» Instructions to follow:
Go through the listing beneath and show each line containing the string "have".

^^^^^^^^^^^^^^^^

theorem comp_eq (c : Char) :
    ((if c = '/' then ['_', 'd', 'i', 'v', '_'] else [c]).flatMap (fun c2 =>
      (if c2 = '*' then ['_', 'm', 'u', 'l', '_'] else [c2]).flatMap (fun c3 =>
        (if c3 = '.' then ['_'] else [c3]).flatMap (fun c4 =>
          (if c4 = '+' then ['_', 'p', 'l', 'u', 's', '_'] else [c4]).flatMap (fun c5 =>
            (if c5 = '-' then ['_', 'n', 'e', 'g', '_'] else [c5]).flatMap (fun c6 =>
              if c6 = '^' then ['_', 'p', 'o', 'w', '_'] else [c6]))))))
      = expandB c := by
  by_cases h1 : c = '/'
  · subst h1; decide
  by_cases h2 : c = '*'
  · subst h2; decide
  by_cases h3 : c = '.'
  · subst h3; decide
  by_cases h4 : c = '+'
  · subst h4; decide
  by_cases h5 : c = '-'
  · subst h5; decide
  by_cases h6 : c = '^'
  · subst h6; decide
  simp [expandB, h1, h2, h3, h4, h5, h6]

theorem chain_eq (s : List Char) :
    PySem.Chars.replace
      (PySem.Chars.replace
        (PySem.Chars.replace
          (PySem.Chars.replace
            (PySem.Chars.replace
              (PySem.Chars.replace s ['/'] ['_', 'd', 'i', 'v', '_'])
              ['*'] ['_', 'm', 'u', 'l', '_'])
            ['.'] ['_'])
          ['+'] ['_', 'p', 'l', 'u', 's', '_'])
        ['-'] ['_', 'n', 'e', 'g', '_'])
      ['^'] ['_', 'p', 'o', 'w', '_']
      = s.flatMap expandB := by
  rw [replace_single, replace_single, replace_single, replace_single, replace_single,
    replace_single]
  simp only [List.flatMap_assoc]
  simp only [comp_eq]

theorem first_digit (c : Char) (r : List Char) :
    ∃ d, PySem.List.pyGet? (expandB c ++ r) 0 = some d ∧
      PySem.Chars.isdigit d = PySem.Chars.isdigit c := by
  by_cases h1 : c = '/'
  · exact ⟨'_', by subst h1; exact pyGet?_cons_zero _ _, by subst h1; decide⟩
  by_cases h2 : c = '*'
  · exact ⟨'_', by subst h2; exact pyGet?_cons_zero _ _, by subst h2; decide⟩
  by_cases h3 : c = '.'
  · exact ⟨'_', by subst h3; exact pyGet?_cons_zero _ _, by subst h3; decide⟩
  by_cases h4 : c = '+'
  · exact ⟨'_', by subst h4; exact pyGet?_cons_zero _ _, by subst h4; decide⟩
  by_cases h5 : c = '-'
  · exact ⟨'_', by subst h5; exact pyGet?_cons_zero _ _, by subst h5; decide⟩
  by_cases h6 : c = '^'
  · exact ⟨'_', by subst h6; exact pyGet?_cons_zero _ _, by subst h6; decide⟩
  have he : expandB c = [c] := by simp [expandB, h1, h2, h3, h4, h5, h6]
  exact ⟨c, by rw [he]; exact pyGet?_cons_zero _ _, rfl⟩

-- ===== VERDICT (by name: the statement is the Claim_ definition above) =====
theorem enumname_main (c : Char) (t : List Char) :
    enumname (String.ofList (c :: t)) = enumname_alt (String.ofList (c :: t)) := by
  simp only [enumname, enumname_alt]
  have hl : (String.ofList (c :: t)).toList = c :: t := String.toList_ofList ..
  rw [hl, chain_eq, List.flatMap_cons]
  obtain ⟨d, hd, hdig⟩ := first_digit c (t.flatMap expandB)
  rw [hd, pyGet?_cons_zero]
  simp only []
  rw [hdig]
  rw [← List.foldl_flatMap, List.flatMap_cons, foldl_inner]
  cases hdi : PySem.Chars.isdigit c with
  | true =>
    simp only [reduceIte]
    rw [collapseA_eq _ _ le_rfl, sqU_cons, if_pos rfl]
    simp [(sqF_eq (expandB c ++ t.flatMap expandB).length _ le_rfl).2]
  | false =>
    simp only [Bool.false_eq_true, reduceIte]
    rw [collapseA_eq _ _ le_rfl]
    simp only [List.getLast?_nil, List.nil_append]
    simp [(sqF_eq (expandB c ++ t.flatMap expandB).length _ le_rfl).1]

theorem enumname_spec : Claim_equal_enumname := by
  unfold Claim_equal_enumname
  intro ekey _ hpre
  unfold Spec_enumname
  obtain ⟨c, t, hct⟩ : ∃ c t, ekey.toList = c :: t := by
    cases hcl : ekey.toList with
    | nil =>
      exfalso
      exact hpre (String.toList_inj.mp (by rw [hcl]; rfl))
    | cons c t => exact ⟨c, t, rfl⟩
  have hek : ekey = String.ofList (c :: t) := String.toList_inj.mp (by rw [hct, String.toList_ofList])
  rw [hek]
  exact enumname_main c t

^^^^^^^^^^^^^^^^

» Finished exercise:
  have he : expandB c = [c] := by simp [expandB, h1, h2, h3, h4, h5, h6]
  have hl : (String.ofList (c :: t)).toList = c :: t := String.toList_ofList ..
  have hek : ekey = String.ofList (c :: t) := String.toList_inj.mp (by rw [hct, String.toList_ofList])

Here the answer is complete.